Paper review page: https://openreview.net/forum?id=AL1fq05o7H

Why is it “not good enough”?

In the review feedback, the reviewer who gave a score of "3: reject, not good enough" explained several opinions about Mamba:

Thoughts on model design:

Mamba’s motivation is to address the shortcomings of recursive models while improving the efficiency of attention-based models. There are many studies along this direction: S4-diagonal [1], SGConv [2], MEGA [3], SPADE [4], and many efficient Transformer models (e.g. [5]). All these models achieve near linear complexity and the authors need to compare Mamba with these works in terms of model performance and efficiency. Regarding model performance, some simple experiments (such as language modeling of Wikitext-103) are enough.
Many attention-based Transformer models show length generalization ability, that is, the model can be trained on shorter sequence lengths and tested on longer sequence lengths. Examples include relative position encoding (T5) and Alibi [6]. Since SSM is generally continuous, does Mamba have this length generalization ability?

Thoughts on the experiment:

The authors need to compare to a stronger baseline. The authors stated that H3 was used as motivation for the model architecture, however they did not compare with H3 in experiments. According to Table 4 in [7], on the Pile dataset, the ppl of H3 are 8.8 (1.25 M), 7.1 (3.55 M), and 6.0 (1.3B) respectively, which are significantly better than Mamba. The authors need to show a comparison with H3.
For the pre-trained model, the author only shows the results of zero-sample inference. This setup is rather limited and the results do not support Mamba's effectiveness well. I recommend that the authors conduct more experiments with long sequences, such as document summarization, where the input sequences are naturally very long (e.g., the average sequence length of the arXiv dataset is >8k).
The author claims that one of his main contributions is long sequence modeling. The authors should compare with more baselines on LRA (Long Range Arena), which is basically the standard benchmark for long sequence understanding.
Missing memory benchmark. Although Section 4.5 is titled “Speed and Memory Benchmarks,” only speed comparisons are presented. In addition, the authors should provide more detailed settings on the left side of Figure 8, such as model layers, model size, convolution details, etc. Can the authors provide some intuition as to why FlashAttention is slowest when the sequence length is very large (Figure 8 left)?

Additionally, another reviewer also pointed out a shortcoming of Mamba: the model still has secondary memory requirements during training like Transformers.

Why didnt ICLR accept Mambas paper? The AI community has sparked a big discussion

Author: Revised, please review

After summarizing the opinions of all reviewers, the author team also revised and improved the content of the paper and added new Experimental results and analysis:

Added the evaluation results of the H3 model

The author downloaded the size to 125M-2.7 Pretrained H3 model with B parameters and performed a series of evaluations. Mamba is significantly better in all language evaluations. It is worth noting that these H3 models are hybrid models using quadratic attention, while the author's pure model using only the linear-time Mamba layer is significantly better in all indicators. .

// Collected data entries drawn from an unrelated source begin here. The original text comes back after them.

-- pv_equiv track=rewrite | github.com/chngr/unirationality-bounds | dimensions.py | penta
-- ===== SOURCE A (Python) =====
-- def is_linear(mu):
--     """
--     Check if a multiplicity sequence mu = (mu_1,...,mu_d) corresponds to
--     a linear multi-degree, i.e. mu_i = 0 for all i > 1.
--     """
--     for i, m in enumerate(mu):
--         if i > 0 and m > 0:
--             return False
--     return True
--
-- def trim(mu):
--     """
--     Remove trailing zeroes in the multiplicity sequence mu.
--     """
--     while mu != [] and mu[-1] == 0:
--         mu.pop()
--
-- def penta(mu):
--     """
--     Given a multiplicity sequence mu = (mu_1,...,mu_d), return the sequence
--       mu' = (mu_1 + ... + mu_d,
--              ...,
--              mu_{d-2} + mu_{d-1} + mu_d,
--              mu_{d-1} + mu_d - 1,
--              mu_d - 1)
--     corresponding to the penultimate tangent transform applied to mu. Note that
--     mu' = 0 for the base case where mu corresponds to a linear multi-degree.
--     """
--     if is_linear(mu):
--         return []
--     else:
--         trim(mu)
--         mu_prime = [sum(mu[i:]) for i in range(len(mu))]
--         mu_prime[-1] -= 1
--         if len(mu) > 1:
--             mu_prime[-2] -= 1
--         return mu_prime
-- ===== SOURCE B (Python) =====
-- def penta(mu):
--     # One reverse pass with a running total instead of re-summing each suffix.
--     # Note: A mutates its argument (trim pops trailing zeros); B does not --
--     # the equivalence is about the return value only.
--     if not any(m > 0 for m in mu[1:]):
--         return []
--     i = len(mu)
--     while mu[i - 1] == 0:
--         i -= 1
--     total = 0
--     out = []
--     for m in reversed(mu[:i]):
--         total += m
--         out.append(total)
--     out[0] -= 1
--     out[1] -= 1
--     out.reverse()
--     return out
-- ===== Notes on version B (the rewrite author's own statement) =====
-- stated objective: faster
-- what changed: Replaces the per-index re-summation of every suffix (sum(mu[i:]) for each i) with a single reverse pass keeping a running total, and replaces the enumerate/trim helpers with a direct any() guard and a last-nonzero scan; B does not mutate its argument.
import Mathlib
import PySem

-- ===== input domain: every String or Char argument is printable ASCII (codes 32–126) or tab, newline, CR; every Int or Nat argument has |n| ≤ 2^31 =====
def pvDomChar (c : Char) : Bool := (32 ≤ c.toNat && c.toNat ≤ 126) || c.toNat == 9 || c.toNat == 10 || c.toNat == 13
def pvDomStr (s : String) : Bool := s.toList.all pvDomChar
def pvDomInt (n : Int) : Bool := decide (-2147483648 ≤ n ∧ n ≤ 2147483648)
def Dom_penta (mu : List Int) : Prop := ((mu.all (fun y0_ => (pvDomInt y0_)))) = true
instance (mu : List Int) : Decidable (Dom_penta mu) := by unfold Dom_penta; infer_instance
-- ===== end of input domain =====

-- B replaces A's quadratic per-index suffix re-summation by one reverse pass with a
-- running total.  A mutates its argument in place (trim pops trailing zeros), B does
-- not: the equivalence proved here is about the RETURN value only.

-- ===== PORT A =====

-- 'for i, m in enumerate(mu): if i > 0 and m > 0: return False' with explicit counter
def isLinAux (i : Nat) : List Int → Bool
  | [] => true
  | m :: rest => if i > 0 && m > 0 then false else isLinAux (i + 1) rest

-- 'while mu != [] and mu[-1] == 0: mu.pop()'
def trimA (mu : List Int) : List Int :=
  if h : mu ≠ [] ∧ mu.getLast? = some 0 then trimA mu.dropLast else mu
termination_by mu.length
decreasing_by cases mu with
  | nil => exact absurd rfl h.1
  | cons a l => simp [List.length_dropLast]

-- 'xs[j] -= 1' at Python index j (possibly negative); on IndexError (unreachable in
-- penta: the list is nonempty there) returns xs unchanged
def decAt (xs : List Int) (j : Int) : List Int :=
  match PySem.List.pyGet? xs j with
  | some v => xs.set (if j < 0 then (xs.length + j).toNat else j.toNat) (v - 1)
  | none => xs

def penta (mu : List Int) : List Int :=
  if isLinAux 0 mu then []
  else
    let t := trimA mu
    let mp := (PySem.List.pyRange 0 t.length 1).map
      (fun i => (PySem.List.slice t (some i) none).sum)
    let mp := decAt mp (-1)
    if t.length > 1 then decAt mp (-2) else mp

-- ===== PORT B =====

-- 'i = len(mu); while mu[i-1] == 0: i -= 1'; at i = 0 Python would read mu[-1]
-- (unreachable under B's guard), here we just return 0
def trimLenB (mu : List Int) : Nat → Nat
  | 0 => 0
  | i + 1 => if mu.getD i 0 == 0 then trimLenB mu i else i + 1

def penta_alt (mu : List Int) : List Int :=
  if !((mu.drop 1).any (fun m => decide (m > 0))) then []
  else
    let i := trimLenB mu mu.length
    let p := ((mu.take i).reverse).foldl
      (fun (acc : Int × List Int) m => (acc.1 + m, acc.2 ++ [acc.1 + m]))
      ((0 : Int), ([] : List Int))
    match p.2 with
    | a :: b :: r => ((a - 1) :: (b - 1) :: r).reverse
    | out => out.reverse  -- Python would raise IndexError on out[0]/out[1]; unreachable under the guard

-- ===== PRECONDITION & SPEC =====
def Spec_penta (mu : List Int) (out : List Int) : Prop := out = penta_alt mu
instance (mu : List Int) (out : List Int) : Decidable (Spec_penta mu out) := by unfold Spec_penta; infer_instance

-- ===== CLAIM (what is proved, stated in full; the proofs are below) =====
def Claim_equal_penta : Prop := ∀ (mu : List Int), Dom_penta mu → Spec_penta mu (penta mu)

-- ===== LEMMAS AND PROOFS =====

/-- Reference list of suffix sums. -/
def sufs : List Int → List Int
  | [] => []
  | m :: rest => (m + rest.sum) :: sufs rest

/-- Running totals of B's forward pass. -/
def run : Int → List Int → List Int
  | _, [] => []
  | total, m :: rest => (total + m) :: run (total + m) rest

theorem isLinAux_pos (i : Nat) (xs : List Int) :
    isLinAux (i + 1) xs = !(xs.any (fun m => decide (m > 0))) := by
  induction xs generalizing i with
  | nil => simp [isLinAux]
  | cons m rest ih =>
    by_cases h : m > 0 <;> simp [isLinAux, h, ih]

theorem trimLenB_le (mu : List Int) (i : Nat) : trimLenB mu i ≤ i := by
  induction i with
  | zero => simp [trimLenB]
  | succ i ih => unfold trimLenB; split <;> omega

theorem trimLenB_append (xs ys : List Int) (i : Nat) (h : i ≤ xs.length) :
    trimLenB (xs ++ ys) i = trimLenB xs i := by
  induction i with
  | zero => rfl
  | succ i ih =>
    unfold trimLenB
    rw [List.getD_append _ _ _ _ (by omega)]
    split <;> [exact ih (by omega); rfl]

theorem trimA_eq_take (mu : List Int) :
    trimA mu = mu.take (trimLenB mu mu.length) := by
  induction mu using List.reverseRecOn with
  | nil => unfold trimA; simp [trimLenB]
  | append_singleton xs x ih =>
    unfold trimA
    by_cases hx : x = 0
    · subst hx
      have hcond : xs ++ [(0 : Int)] ≠ [] ∧ (xs ++ [(0 : Int)]).getLast? = some 0 := by
        simp
      rw [dif_pos hcond, List.dropLast_concat, ih]
      have hlen : (xs ++ [(0 : Int)]).length = xs.length + 1 := by simp
      rw [hlen]
      unfold trimLenB
      rw [List.getD_append_right _ _ _ _ (le_refl _)]
      simp only [Nat.sub_self, List.getD_cons_zero, BEq.rfl, if_true]
      rw [trimLenB_append xs [(0 : Int)] xs.length (le_refl _)]
      rw [List.take_append_of_le_length (trimLenB_le xs xs.length)]
      rw [← trimLenB.eq_def]
    · have hcond : ¬ ((xs ++ [x]) ≠ [] ∧ (xs ++ [x]).getLast? = some 0) := by
        simp [hx]
      rw [dif_neg hcond]
      have hlen : (xs ++ [x]).length = xs.length + 1 := by simp
      rw [hlen]
      unfold trimLenB
      rw [List.getD_append_right _ _ _ _ (le_refl _)]
      simp [hx]

theorem trimLenB_lower (mu : List Int) (i j : Nat) (hj : j < i)
    (hz : mu.getD j 0 ≠ 0) : j + 1 ≤ trimLenB mu i := by
  induction i with
  | zero => omega
  | succ i ih =>
    unfold trimLenB
    split
    · rename_i h
      have : j ≠ i := by
        intro he; subst he; simp only [beq_iff_eq] at h; exact hz h
      exact ih (by omega)
    · omega

theorem sufs_length (t : List Int) : (sufs t).length = t.length := by
  induction t with
  | nil => rfl
  | cons m rest ih => simp [sufs, ih]

theorem map_drop_sum (t : List Int) :
    (List.range t.length).map (fun k => (t.drop k).sum) = sufs t := by
  induction t with
  | nil => rfl
  | cons m rest ih =>
    rw [List.length_cons, List.range_succ_eq_map, List.map_cons, List.map_map]
    simp only [sufs]
    refine congrArg₂ List.cons (by simp) ?_
    rw [← ih]
    exact List.map_congr_left (fun k _ => by simp [Function.comp])

theorem mp_eq_sufs (t : List Int) :
    (PySem.List.pyRange 0 t.length 1).map
      (fun i => (PySem.List.slice t (some i) none).sum) = sufs t := by
  rw [PySem.List.pyRange_one, List.map_map, ← map_drop_sum]
  simp only [Int.sub_zero, Int.toNat_natCast]
  apply List.map_congr_left
  intro k _
  simp [PySem.List.slice_from_natCast]

theorem foldl_run (ys : List Int) (total : Int) (out0 : List Int) :
    ys.foldl (fun (acc : Int × List Int) m => (acc.1 + m, acc.2 ++ [acc.1 + m]))
      (total, out0) = (total + ys.sum, out0 ++ run total ys) := by
  induction ys generalizing total out0 with
  | nil => simp [run]
  | cons m rest ih =>
    simp only [List.foldl_cons, List.sum_cons, ih]
    simp [run, add_assoc]

theorem run_append (ys : List Int) (m total : Int) :
    run total (ys ++ [m]) = run total ys ++ [total + ys.sum + m] := by
  induction ys generalizing total with
  | nil => simp [run]
  | cons y rest ih =>
    simp only [List.cons_append, run, List.sum_cons, ih]
    congr 2
    ring_nf

theorem run_reverse (t : List Int) : run 0 t.reverse = (sufs t).reverse := by
  induction t with
  | nil => rfl
  | cons m rest ih =>
    rw [List.reverse_cons, run_append, ih]
    simp only [sufs, List.reverse_cons]
    congr 2
    rw [List.sum_reverse]
    omega

theorem set_penult (ys : List Int) (b a v : Int) :
    (ys ++ [b, a]).set ys.length v = ys ++ [v, a] := by
  induction ys with
  | nil => rfl
  | cons y rest ih => simp [ih]

theorem set_last (ys : List Int) (b a v : Int) :
    (ys ++ [b, a]).set (ys.length + 1) v = ys ++ [b, v] := by
  induction ys with
  | nil => rfl
  | cons y rest ih => simp [ih]

theorem decAt_pair (ys : List Int) (b a : Int) :
    decAt (decAt (ys ++ [b, a]) (-1)) (-2) = ys ++ [b - 1, a - 1] := by
  have h1 : PySem.List.pyGet? (ys ++ [b, a]) (-1) = some a := by
    rw [PySem.List.pyGet?_neg_one]
    simp
  have step1 : decAt (ys ++ [b, a]) (-1) = ys ++ [b, a - 1] := by
    unfold decAt
    rw [h1]
    have hidx : (((ys ++ [b, a]).length : Int) + (-1 : Int)).toNat = ys.length + 1 := by
      simp; omega
    rw [if_pos (by norm_num), hidx]
    exact set_last ys b a (a - 1)
  rw [step1]
  have h2 : PySem.List.pyGet? (ys ++ [b, a - 1]) (-2) = some b := by
    rw [PySem.List.pyGet?_neg_ofNat _ 2 (by omega) (by simp)]
    simp only [List.length_append, List.length_cons, List.length_nil]
    have : ys.length + 2 - 2 = ys.length := by omega
    rw [this, List.getElem?_append_right (le_refl _)]
    simp
  unfold decAt
  rw [h2]
  have hidx : (((ys ++ [b, a - 1]).length : Int) + (-2 : Int)).toNat = ys.length := by
    simp
  rw [if_pos (by norm_num), hidx]
  exact set_penult ys b (a - 1) (b - 1)

theorem penta_eq_alt (mu : List Int) : penta mu = penta_alt mu := by
  cases mu with
  | nil => rfl
  | cons m rest =>
    by_cases hany : rest.any (fun m => decide (m > 0)) = true
    · -- not linear: some later entry is positive
      have hA : isLinAux 0 (m :: rest) = false := by
        simp [isLinAux, isLinAux_pos, hany]
      have hdrop : (m :: rest).drop 1 = rest := rfl
      -- the trimmed length
      set mu := m :: rest with hmu
      set k := trimLenB mu mu.length with hk
      have hkle : k ≤ mu.length := trimLenB_le mu mu.length
      have hk2 : 2 ≤ k := by
        obtain ⟨j, hjlt, hjpos⟩ : ∃ j, ∃ h : j < rest.length, rest[j] > 0 := by
          rw [List.any_eq_true] at hany
          obtain ⟨x, hx, hxp⟩ := hany
          obtain ⟨j, hj, he⟩ := List.mem_iff_getElem.mp hx
          exact ⟨j, hj, by simp only [he]; exact of_decide_eq_true hxp⟩
        have hz : mu.getD (j + 1) 0 ≠ 0 := by
          rw [hmu]
          simp only [List.getD_cons_succ]
          rw [List.getD_eq_getElem _ _ hjlt]
          omega
        have := trimLenB_lower mu mu.length (j + 1) (by rw [hmu]; simp; omega) hz
        omega
      have ht : trimA mu = mu.take k := trimA_eq_take mu
      have htlen : (mu.take k).length = k := by
        rw [List.length_take]; omega
      -- rewrite A
      rw [penta, if_neg (by rw [hA]; simp)]
      simp only [ht]
      rw [mp_eq_sufs (mu.take k), if_pos (by rw [htlen]; omega)]
      -- rewrite B
      rw [penta_alt, hdrop, if_neg (by rw [hany]; simp)]
      simp only [← hk, foldl_run, List.nil_append, run_reverse]
      -- decompose the reversed suffix-sum list
      have hslen : (sufs (mu.take k)).length = k := by rw [sufs_length, htlen]
      obtain ⟨a, b, r, hrev⟩ : ∃ a b r, (sufs (mu.take k)).reverse = a :: b :: r := by
        cases hsr : (sufs (mu.take k)).reverse with
        | nil => exfalso; have := congrArg List.length hsr; simp [hslen] at this; omega
        | cons a tl =>
          cases tl with
          | nil => exfalso; have := congrArg List.length hsr; simp [hslen] at this; omega
          | cons b r => exact ⟨a, b, r, rfl⟩
      have hsufs : sufs (mu.take k) = r.reverse ++ [b, a] := by
        have := congrArg List.reverse hrev
        simpa using this
      rw [hrev, hsufs, decAt_pair]
      simp
    · -- linear: both sides return []
      have hA : isLinAux 0 (m :: rest) = true := by
        simp [isLinAux, isLinAux_pos, hany]
      rw [penta, if_pos hA, penta_alt]
      have : (m :: rest).drop 1 = rest := rfl
      rw [this, if_pos (by rw [eq_false_of_ne_true hany]; simp)]

-- ===== VERDICT (by name: the statement is the Claim_ definition above) =====
theorem penta_spec : Claim_equal_penta := by
  intro mu _
  exact penta_eq_alt mu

The evaluation comparison with the pre-trained H3 model is as follows:

Why didnt ICLR accept Mambas paper? The AI community has sparked a big discussion

##Expand the fully trained model to a larger model size

As shown in the figure below, with 3B open source trained based on the same number of tokens (300B) Compared with the model, Mamba is superior in every evaluation result. It is even comparable to 7B-scale models: when comparing Mamba (2.8B) with OPT, Pythia and RWKV (7B), Mamba achieves the best average score and best/second best on every benchmark Score.

Why didnt ICLR accept Mambas paper? The AI community has sparked a big discussion

shows the length extrapolation results beyond the training length

The author has attached a picture to evaluate the length extrapolation of the pre-trained 3B parameter language model:

Why didnt ICLR accept Mambas paper? The AI community has sparked a big discussion

Picture The average loss (log readability) per position is plotted in . The perplexity of the first token is high because it has no context, while the perplexity of both Mamba and the baseline Transformer (Pythia) increases before training on the context length (2048). Interestingly, Mamba's solvability improves significantly beyond its training context, up to a length of around 3000.

The author emphasizes that length extrapolation is not a direct motivation for the model in this article, but treats it as an additional feature:

The baseline model here (Pythia) was not trained with length extrapolation in mind, and there may be other Transformer variants that are more general (such as T5 or Alibi relative position encoding).
No open source 3B models trained on Pile using relative position encoding were found, so this comparison cannot be made.
Mamba, like Pythia, does not take length extrapolation into account when training, so it is not comparable. Just as Transformers have many techniques (such as different positional embeddings) to improve their ability on length generalization isometrics, it might be interesting in future work to derive SSM-specific techniques for similar capabilities.

Added new results from WikiText-103

The author analyzed the results of multiple papers, It shows that Mamba performs significantly better on WikiText-103 than more than 20 other state-of-the-art sub-quadratic sequence models.

Why didnt ICLR accept Mambas paper? The AI community has sparked a big discussion

# Despite this, two months have passed and this article The paper is still in the "Decision Pending" process, and there is no clear result of "acceptance" or "rejection".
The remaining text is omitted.